Making a SpatialPoints object was easy. Making a SpatialLines and SpatialPolygons object is a bit harder, but stil relatively straightforward with the spLines and spPolygons functions (from the raster package).

lon <- c(-116.8, -114.2, -112.9, -111.9, -114.2, -115.4, -117.7)
lat <- c(41.3, 42.9, 42.4, 39.8, 37.6, 38.3, 37.6)
lonlat <- cbind(lon, lat)
lns <- spLines(lonlat, crs=crdref)
lns
## class       : SpatialLines
## features    : 1
## extent      : -117.7, -111.9, 37.6, 42.9  (xmin, xmax, ymin, ymax)
## coord. ref. : +proj=longlat +datum=WGS84 +ellps=WGS84 +towgs84=0,0,0
pols <- spPolygons(lonlat, crs=crdref)
pols
## class       : SpatialPolygons
## features    : 1
## extent      : -117.7, -111.9, 37.6, 42.9  (xmin, xmax, ymin, ymax)
## coord. ref. : +proj=longlat +datum=WGS84 +ellps=WGS84 +towgs84=0,0,0

The structure of the SpatialPolygons class is somewhat complex as it needs to accommodate the possibility of multiple polygons, each consisting of multiple sub-polygons, some of which may be “holes”.

str(pols)
## Formal class 'SpatialPolygons' [package "sp"] with 4 slots
##   ..@ polygons   :List of 1
##   .. ..$ :Formal class 'Polygons' [package "sp"] with 5 slots
##   .. .. .. ..@ Polygons :List of 1
##   .. .. .. .. ..$ :Formal class 'Polygon' [package "sp"] with 5 slots
##   .. .. .. .. .. .. ..@ labpt  : num [1:2] -114.7 40.1
##   .. .. .. .. .. .. ..@ area   : num 19.7
##   .. .. .. .. .. .. ..@ hole   : logi FALSE
##   .. .. .. .. .. .. ..@ ringDir: int 1
##   .. .. .. .. .. .. ..@ coords : num [1:8, 1:2] -117 -114 -113 -112 -114 ...
##   .. .. .. ..@ plotOrder: int 1
##   .. .. .. ..@ labpt    : num [1:2] -114.7 40.1
##   .. .. .. ..@ ID       : chr "1"
##   .. .. .. ..@ area     : num 19.7
##   ..@ plotOrder  : int 1
##   ..@ bbox       : num [1:2, 1:2] -117.7 37.6 -111.9 42.9
##   .. ..- attr(*, "dimnames")=List of 2
##   .. .. ..$ : chr [1:2] "x" "y"
##   .. .. ..$ : chr [1:2] "min" "max"
##   ..@ proj4string:Formal class 'CRS' [package "sp"] with 1 slot
##   .. .. ..@ projargs: chr "+proj=longlat +datum=WGS84 +ellps=WGS84 +towgs84=0,0,0"

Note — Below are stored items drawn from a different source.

-- pv_equiv track=rewrite | github.com/kimdahee7/CodingTest_Python | 프로그래머스/1/131128. 숫자 짝꿍/숫자 짝꿍.py | solution
-- ===== SOURCE A (Python) =====
-- def solution(X, Y):
--     answer = ''
--     result = {}
--     l = []
--     for i in X:
--         if i in result:
--             result[i] += 1
--         else:
--             result[i] =1
--     for i in Y:
--         if i in result and result[i] != 0:
--             l.append(i)
--             result[i] -=1
--     if len(l) == 0:
--         return "-1"
--     elif set(l) == {"0"}:
--         return "0"
--     else:
--         l.sort(reverse=True)
--     for i in l:
--         answer += i
--     return answer
-- ===== SOURCE B (Python) =====
-- def solution(X, Y):
--     cx = {}
--     for c in X:
--         cx[c] = cx.get(c, 0) + 1
--     cy = {}
--     for c in Y:
--         cy[c] = cy.get(c, 0) + 1
--     pieces = []
--     for c in sorted(cx, reverse=True):
--         if c in cy:
--             pieces.append(c * min(cx[c], cy[c]))
--     s = ''.join(pieces)
--     if not s:
--         return "-1"
--     if s == '0' * len(s):
--         return "0"
--     return s
-- ===== Notes on version B (the rewrite author's own statement) =====
-- stated objective: faster
-- what changed: A simulates the pairing by decrementing a leftover counter while scanning Y and then sorts the collected list; B counts each string once, takes the per-character minimum over the common keys in descending key order, and emits each character as a block, so no sort of the (length-min(n,m)) result list is needed.
import Mathlib
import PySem

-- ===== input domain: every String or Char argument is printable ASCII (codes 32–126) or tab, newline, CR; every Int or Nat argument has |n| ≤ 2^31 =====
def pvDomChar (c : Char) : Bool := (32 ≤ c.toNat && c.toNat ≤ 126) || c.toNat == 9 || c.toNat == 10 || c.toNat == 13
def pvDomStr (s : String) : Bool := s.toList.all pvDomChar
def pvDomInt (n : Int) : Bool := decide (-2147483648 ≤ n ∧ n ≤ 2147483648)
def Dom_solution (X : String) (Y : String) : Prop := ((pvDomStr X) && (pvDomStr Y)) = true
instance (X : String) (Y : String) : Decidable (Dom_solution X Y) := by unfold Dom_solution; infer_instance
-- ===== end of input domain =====

-- B counts each string once and emits the per-character minimum in descending key order,
-- avoiding A's sort of the matched-character list (objective: faster).

-- ===== PORT A =====
def solution (X : String) (Y : String) : String :=
  let result : PySem.Dict Char Int :=
    X.toList.foldl (fun r i => if r.contains i then r.modify i 0 (· + 1) else r.insert i 1)
      PySem.Dict.empty
  let st : PySem.Dict Char Int × List Char :=
    Y.toList.foldl
      (fun s i => if s.1.contains i ∧ s.1.getD i 0 ≠ 0 then (s.1.modify i 0 (· - 1), s.2 ++ [i])
                  else s)
      (result, [])
  let l := st.2
  if l.length = 0 then "-1"
  else if PySem.Set.equal (PySem.Set.ofList l) (PySem.Set.ofList ['0']) then "0"
  else
    let l2 := PySem.List.sorted l (fun x => x) true
    String.ofList (l2.foldl (fun answer i => answer ++ [i]) [])

-- ===== PORT B =====
def solution_alt (X : String) (Y : String) : String :=
  let cx : PySem.Dict Char Int :=
    X.toList.foldl (fun d c => d.insert c (d.getD c 0 + 1)) PySem.Dict.empty
  let cy : PySem.Dict Char Int :=
    Y.toList.foldl (fun d c => d.insert c (d.getD c 0 + 1)) PySem.Dict.empty
  let pieces : List (List Char) :=
    (PySem.List.sorted cx.keys (fun x => x) true).foldl
      (fun acc c =>
        if cy.contains c then
          acc ++ [List.replicate (min (cx.getD c 0) (cy.getD c 0)).toNat c]
        else acc)
      []
  let s : List Char := pieces.flatten
  if s = [] then "-1"
  else if s = List.replicate s.length '0' then "0"
  else String.ofList s

-- ===== PRECONDITION & SPEC =====
def Spec_solution (X : String) (Y : String) (out : String) : Prop := out = solution_alt X Y
instance (X : String) (Y : String) (out : String) : Decidable (Spec_solution X Y out) := by unfold Spec_solution; infer_instance

-- ===== CLAIM (what is proved, stated in full; the proofs are below) =====
def Claim_equal_solution : Prop := ∀ (X : String) (Y : String), Dom_solution X Y → Spec_solution X Y (solution X Y)

-- ===== LEMMAS AND PROOFS =====

theorem pvCountStepA (d : PySem.Dict Char Int) (c : Char) :
    (if d.contains c then d.modify c 0 (· + 1) else d.insert c 1) = d.modify c 0 (· + 1) := by
  by_cases h : d.contains c
  · simp [h]
  · have h0 : d.getD c 0 = 0 :=
      PySem.Dict.getD_of_not_contains d 0 (by simpa using h)
    have h2 : d.modify c 0 (· + 1) = d.insert c (d.getD c 0 + 1) := by
      simp [PySem.Dict.modify]
    rw [h2, h0]
    simp [h]

theorem pvLoopA (ys : List Char) (d : PySem.Dict Char Int) (l : List Char)
    (hd : ∀ c, 0 ≤ d.getD c 0 ∧ (d.contains c = false → d.getD c 0 = 0)) (c : Char) :
    ((ys.foldl
      (fun s i => if s.1.contains i ∧ s.1.getD i 0 ≠ 0 then (s.1.modify i 0 (· - 1), s.2 ++ [i])
                  else s) (d, l)).2).count c
      = l.count c + min (ys.count c) (d.getD c 0).toNat := by
  induction ys generalizing d l with
  | nil => simp
  | cons y t ih =>
    by_cases hc : d.contains y ∧ d.getD y 0 ≠ 0
    · have hpos : 0 < d.getD y 0 := lt_of_le_of_ne (hd y).1 (Ne.symm hc.2)
      have hd' : ∀ c', 0 ≤ (d.modify y 0 (· - 1)).getD c' 0 ∧
          ((d.modify y 0 (· - 1)).contains c' = false → (d.modify y 0 (· - 1)).getD c' 0 = 0) := by
        intro c'
        rw [PySem.Dict.getD_modify]
        constructor
        · split_ifs with hcy
          · omega
          · exact (hd c').1
        · intro hcc
          rw [PySem.Dict.contains_modify] at hcc
          split_ifs with hcy
          · subst hcy; simp at hcc
          · exact (hd c').2 (by simpa [hcy] using hcc)
      simp only [List.foldl_cons, if_pos hc]
      rw [ih _ _ hd', PySem.Dict.getD_modify]
      by_cases hcy : c = y
      · subst hcy
        simp only [List.count_append, List.count_cons, if_pos rfl]
        simp
        omega
      · simp [List.count_append, List.count_cons, Ne.symm hcy, hcy]
    · have h0 : d.getD y 0 = 0 := by
        by_cases hcon : d.contains y
        · by_contra hne
          exact hc ⟨hcon, hne⟩
        · exact (hd y).2 (by simpa using hcon)
      simp only [List.foldl_cons, if_neg hc]
      rw [ih d l hd]
      by_cases hcy : c = y
      · subst hcy; simp [List.count_cons, h0]
      · simp [List.count_cons, Ne.symm hcy]

theorem pvFlattenCount (ks : List Char) (m : Char → Nat) (hk : ks.Nodup) (c : Char) :
    ((ks.map (fun k => List.replicate (m k) k)).flatten).count c
      = if c ∈ ks then m c else 0 := by
  induction ks with
  | nil => simp
  | cons k t ih =>
    simp only [List.map_cons, List.flatten_cons, List.count_append, List.count_replicate,
      List.mem_cons]
    rw [ih (List.nodup_cons.mp hk).2]
    by_cases hck : c = k
    · subst hck
      have hnm := (List.nodup_cons.mp hk).1
      simp [hnm]
    · have hkc : ¬k = c := fun h => hck h.symm
      simp [hck, hkc]

theorem pvFlattenPairwise (ks : List Char) (m : Char → Nat)
    (hk : ks.Pairwise (fun a b => b < a)) :
    ((ks.map (fun k => List.replicate (m k) k)).flatten).Pairwise (fun a b => b ≤ a) := by
  induction ks with
  | nil => simp
  | cons k t ih =>
    simp only [List.map_cons, List.flatten_cons]
    rw [List.pairwise_append]
    refine ⟨List.pairwise_replicate.mpr (Or.inr (le_refl k)),
      ih (List.pairwise_cons.mp hk).2, ?_⟩
    intro x hx y hy
    rcases List.eq_of_mem_replicate hx with rfl
    rcases List.mem_flatten.mp hy with ⟨blk, hblk, hyb⟩
    rcases List.mem_map.mp hblk with ⟨q, hq, rfl⟩
    rcases List.eq_of_mem_replicate hyb with rfl
    exact le_of_lt ((List.pairwise_cons.mp hk).1 _ hq)

theorem pvMain (xs ys : List Char) :
    (let result : PySem.Dict Char Int :=
      xs.foldl (fun r i => if r.contains i then r.modify i 0 (· + 1) else r.insert i 1)
        PySem.Dict.empty
    let st : PySem.Dict Char Int × List Char :=
      ys.foldl
        (fun s i => if s.1.contains i ∧ s.1.getD i 0 ≠ 0 then (s.1.modify i 0 (· - 1), s.2 ++ [i])
                    else s)
        (result, [])
    let l := st.2
    if l.length = 0 then "-1"
    else if PySem.Set.equal (PySem.Set.ofList l) (PySem.Set.ofList ['0']) then "0"
    else
      let l2 := PySem.List.sorted l (fun x => x) true
      String.ofList (l2.foldl (fun answer i => answer ++ [i]) []))
    =
    (let cx : PySem.Dict Char Int :=
      xs.foldl (fun d c => d.insert c (d.getD c 0 + 1)) PySem.Dict.empty
    let cy : PySem.Dict Char Int :=
      ys.foldl (fun d c => d.insert c (d.getD c 0 + 1)) PySem.Dict.empty
    let pieces : List (List Char) :=
      (PySem.List.sorted cx.keys (fun x => x) true).foldl
        (fun acc c =>
          if cy.contains c then
            acc ++ [List.replicate (min (cx.getD c 0) (cy.getD c 0)).toNat c]
          else acc)
        []
    let s : List Char := pieces.flatten
    if s = [] then "-1"
    else if s = List.replicate s.length '0' then "0"
    else String.ofList s) := by
  dsimp only
  -- A's first dict is the counter
  rw [PySem.List.foldl_congr_mem _ _ (fun d c => d.modify c 0 (· + 1)) _
      (fun acc x _ => pvCountStepA acc x),
    ← PySem.Dict.counter_eq_foldl,
    PySem.Dict.foldl_insert_getD_add_one_eq_counter,
    PySem.Dict.foldl_insert_getD_add_one_eq_counter,
    PySem.Dict.keys_counter]
  set l := (ys.foldl
      (fun s i => if s.1.contains i ∧ s.1.getD i 0 ≠ 0 then (s.1.modify i 0 (· - 1), s.2 ++ [i])
                  else s) (PySem.Dict.counter xs, ([] : List Char))).2 with hl
  set m : Char → Nat := fun c => min (ys.count c) (xs.count c) with hm
  -- counts in l
  have hlc : ∀ c, l.count c = m c := by
    intro c
    rw [hl, pvLoopA ys (PySem.Dict.counter xs) [] ?_ c]
    · simp [PySem.Dict.getD_counter, hm]
    · intro c'
      refine ⟨by simp [PySem.Dict.getD_counter], fun hnc => ?_⟩
      rw [PySem.Dict.contains_counter] at hnc
      simp [PySem.Dict.getD_counter, List.count_eq_zero_of_not_mem (by simpa using hnc)]
  -- B's pieces
  rw [PySem.List.foldl_append_if
      (fun c => (PySem.Dict.counter ys).contains c)
      (fun c => List.replicate (min ((PySem.Dict.counter xs).getD c 0)
          ((PySem.Dict.counter ys).getD c 0)).toNat c)]
  set K := PySem.List.sorted (PySem.Set.ofList xs) (fun x => x) true with hK
  have hKnodup : K.Nodup :=
    ((PySem.List.sorted_perm _ _ _).nodup_iff).mpr (PySem.Set.nodup_ofList xs)
  have hKpair : K.Pairwise (fun a b => b < a) := by
    have h1 := PySem.List.sorted_pairwise_rev (PySem.Set.ofList xs) (fun x : Char => x)
    have := List.Pairwise.and h1 hKnodup
    exact this.imp (fun {a b} h => lt_of_le_of_ne h.1 (fun hh => h.2 hh.symm))
  set F := K.filter (fun c => (PySem.Dict.counter ys).contains c) with hF
  have hFnodup : F.Nodup := hKnodup.filter _
  have hFpair : F.Pairwise (fun a b => b < a) := hKpair.filter _
  have hFmem : ∀ c, c ∈ F ↔ (c ∈ xs ∧ c ∈ ys) := by
    intro c
    rw [hF, List.mem_filter]
    simp [hK, PySem.List.mem_sorted, PySem.Set.mem_ofList, PySem.Dict.contains_counter]
  -- normalise the mapped function to replicate (m c) c
  have hmapeq : F.map (fun c => List.replicate (min ((PySem.Dict.counter xs).getD c 0)
          ((PySem.Dict.counter ys).getD c 0)).toNat c)
        = F.map (fun k => List.replicate (m k) k) := by
    apply List.map_congr_left
    intro c _
    congr 1
    simp [PySem.Dict.getD_counter, hm]
    omega
  rw [List.nil_append, hmapeq]
  set s := (F.map (fun k => List.replicate (m k) k)).flatten with hs
  have hsc : ∀ c, s.count c = m c := by
    intro c
    rw [hs, pvFlattenCount F m hFnodup c]
    by_cases hcm : c ∈ F
    · simp [hcm]
    · rw [if_neg hcm]
      rw [hFmem c] at hcm
      rcases not_and_or.mp hcm with h | h
      · simp [hm, List.count_eq_zero_of_not_mem h]
      · simp [hm, List.count_eq_zero_of_not_mem h]
  have hperm : l.Perm s := List.perm_iff_count.mpr (fun c => by rw [hlc c, hsc c])
  -- branch 1
  by_cases h1 : l.length = 0
  · rw [if_pos h1]
    have hse : s = [] := by
      have := hperm.length_eq
      rw [← List.length_eq_zero_iff]
      omega
    rw [if_pos hse]
  · rw [if_neg h1]
    have hsne : ¬(s = []) := by
      have hlen := hperm.length_eq
      intro hh
      rw [hh] at hlen
      simp at hlen
      exact h1 (by simp [hlen])
    rw [if_neg hsne]
    -- branch 2
    have hb2 : (PySem.Set.equal (PySem.Set.ofList l) (PySem.Set.ofList ['0']) = true)
        ↔ (s = List.replicate s.length '0') := by
      rw [PySem.Set.equal_iff, List.eq_replicate_length]
      constructor
      · intro h b hb
        have : b ∈ l := hperm.mem_iff.mpr hb
        have := (h b).mp (by simpa [PySem.Set.mem_ofList] using this)
        simpa [PySem.Set.mem_ofList] using this
      · intro h x
        simp only [PySem.Set.mem_ofList, List.mem_singleton]
        constructor
        · intro hx; exact h x (hperm.mem_iff.mp hx)
        · intro hx
          subst hx
          rcases List.exists_mem_of_ne_nil s hsne with ⟨y, hy⟩
          have := h y hy
          subst this
          exact hperm.mem_iff.mpr hy
    by_cases h2 : PySem.Set.equal (PySem.Set.ofList l) (PySem.Set.ofList ['0']) = true
    · rw [if_pos h2, if_pos (hb2.mp h2)]
    · rw [if_neg h2, if_neg (fun hh => h2 (hb2.mpr hh))]
      -- branch 3
      rw [PySem.List.foldl_append_singleton_eq_self, List.nil_append]
      congr 1
      refine List.eq_of_perm_of_sorted
        (fun a b _ _ hab hba => le_antisymm hba hab)
        (PySem.List.sorted_pairwise_rev l (fun x : Char => x))
        (pvFlattenPairwise F m hFpair)
        ((PySem.List.sorted_perm l _ _).trans hperm)

-- ===== VERDICT (by name: the statement is the Claim_ definition above) =====
theorem solution_spec : Claim_equal_solution := by
  intro X Y _
  unfold Spec_solution
  exact pvMain X.toList Y.toList
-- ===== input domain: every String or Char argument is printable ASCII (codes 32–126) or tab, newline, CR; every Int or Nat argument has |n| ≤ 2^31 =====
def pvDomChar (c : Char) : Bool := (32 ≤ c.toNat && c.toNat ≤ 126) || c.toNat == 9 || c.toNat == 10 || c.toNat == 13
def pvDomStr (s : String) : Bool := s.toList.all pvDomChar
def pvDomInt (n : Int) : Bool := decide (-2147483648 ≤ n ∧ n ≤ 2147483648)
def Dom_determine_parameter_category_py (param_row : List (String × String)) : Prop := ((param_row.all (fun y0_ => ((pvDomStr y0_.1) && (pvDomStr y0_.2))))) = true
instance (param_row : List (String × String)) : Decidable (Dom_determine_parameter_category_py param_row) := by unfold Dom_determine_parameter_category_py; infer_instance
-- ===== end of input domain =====

-- B replaces A's two-phase "filter matching categories, then recount on ties and take
-- max(counts, key=counts.get)" by ONE streaming pass with a running (best_cat, best_count)
-- accumulator (strict improvement replaces, zero best stays 'general'); objective: simpler.

-- The category keyword table both Python programs contain verbatim (shared literal data, not code).
def pvCategories : List (String × List String) := [
  ("speed", ["speed", "velocity", "how fast", "pace", "rate", "knots", "mph", "kph",
      "meters per second", "m/s", "ft/s", "acceleration", "deceleration", "thrust"]),
  ("altitude", ["altitude", "height", "elevation", "how high", "ceiling", "agl", "amsl",
      "flight level", "vertical"]),
  ("position", ["position", "location", "coordinates", "where", "place", "lat", "latitude",
      "lon", "longitude", "gps", "coordinate"]),
  ("attitude", ["attitude", "orientation", "rotation", "angle", "tilt", "pitch", "roll", "yaw",
      "heading", "direction"]),
  ("battery", ["battery", "power", "charge", "energy", "fuel", "voltage", "current", "capacity",
      "drain", "consumption", "percentage", "level"]),
  ("motor", ["motor", "propeller", "rotor", "rpm", "thrust", "esc", "pwm"]),
  ("sensor", ["sensor", "imu", "gyro", "accelerometer", "magnetometer", "barometer", "camera"]),
  ("communication", ["communication", "telemetry", "radio", "link", "rc", "protocol", "mavlink"]),
  ("safety", ["safety", "safe", "protection", "security", "safeguard", "emergency", "failsafe",
      "abort", "rescue", "recover", "protect", "secure", "precaution"]),
  ("navigation", ["navigation", "waypoint", "mission", "route", "path", "trajectory", "autopilot"]),
  ("control", ["control", "pid", "tuning", "gain", "response", "damping", "filter", "slew"]),
  ("performance", ["performance", "efficiency", "optimization", "limit", "constraint", "maximum", "minimum"])]

-- ===== PORT A =====
-- param_row['k'] if 'k' in param_row else ''   (dict lookup = first match in the association list)
def pvField (param_row : List (String × String)) (k : String) : String :=
  match param_row.find? (fun p => p.1 == k) with
  | some p => p.2
  | none => ""

-- sum(1 for keyword in kws if keyword in all_text)   (A's generator sum)
def pvCnt (all_text : String) (kws : List String) : Int :=
  kws.foldl (fun acc kw => if PySem.Str.isIn kw all_text then acc + 1 else acc) 0

-- A's classification body, steps in A's order: build matched_categories; on a multi-match
-- recount per matched category via a dict and take max(counts, key=counts.get)
def pvCategorizeA (all_text : String) : String :=
  let matched := pvCategories.foldl
    (fun acc p => if p.2.any (fun kw => PySem.Str.isIn kw all_text) then acc ++ [p.1] else acc) []
  if 1 < matched.length then
    let counts := matched.foldl
      (fun d c => d.insert c (pvCnt all_text ((PySem.Dict.ofList pvCategories).getD c [])))
      (PySem.Dict.empty : PySem.Dict String Int)
    (PySem.List.max? counts.keys (fun c => counts.getD c 0)).getD "general"
  else
    match matched with
    | [] => "general"
    | c :: _ => c

def determine_parameter_category_py (param_row : List (String × String)) : String :=
  let name := PySem.Str.lower (pvField param_row "name")
  let group := PySem.Str.lower (pvField param_row "group")
  let short_desc := PySem.Str.lower (pvField param_row "shortDesc")
  let long_desc := PySem.Str.lower (pvField param_row "longDesc")
  let all_text := PySem.Str.join " " [name, group, short_desc, long_desc]
  pvCategorizeA all_text

-- ===== PORT B =====
-- B's lookup 'param_row[k] if k in param_row else '''  written as a direct scan
def bGet : List (String × String) → String → String
  | [], _ => ""
  | (k, v) :: t, key => if k == key then v else bGet t key

-- B's inner loop: count = 0; for kw in kws: if kw in all_text: count += 1
def bCount (all_text : String) (count : Int) : List String → Int
  | [] => count
  | kw :: rest => bCount all_text (if PySem.Str.isIn kw all_text then count + 1 else count) rest

-- B's outer loop: running (best_cat, best_count), replaced only on a strictly larger count
def bBest (all_text : String) (best_cat : String) (best_count : Int) :
    List (String × List String) → String
  | [] => best_cat
  | (cat, kws) :: rest =>
      let count := bCount all_text 0 kws
      if best_count < count then bBest all_text cat count rest
      else bBest all_text best_cat best_count rest

def determine_parameter_category_py_alt (param_row : List (String × String)) : String :=
  let all_text := PySem.Str.join " "
    (["name", "group", "shortDesc", "longDesc"].map
      (fun k => PySem.Str.lower (bGet param_row k)))
  bBest all_text "general" 0 pvCategories

-- ===== PRECONDITION & SPEC =====
def Spec_determine_parameter_category_py (param_row : List (String × String)) (out : String) : Prop := out = determine_parameter_category_py_alt param_row
instance (param_row : List (String × String)) (out : String) : Decidable (Spec_determine_parameter_category_py param_row out) := by unfold Spec_determine_parameter_category_py; infer_instance

-- ===== CLAIM (what is proved, stated in full; the proofs are below) =====
def Claim_equal_determine_parameter_category_py : Prop := ∀ (param_row : List (String × String)), Dom_determine_parameter_category_py param_row → Spec_determine_parameter_category_py param_row (determine_parameter_category_py param_row)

Fortunately, you do not need to understand how these structures are organized. The main take home message is that they store geometries (coordinates), the name of the coordinate reference system, and attributes.

We can make use generic R function plot to make a map.

plot(pols, axes=TRUE, las=1)
plot(pols, border='blue', col='yellow', lwd=3, add=TRUE)
points(pts, col='red', pch=20, cex=3)

We’ll make more fancy maps later.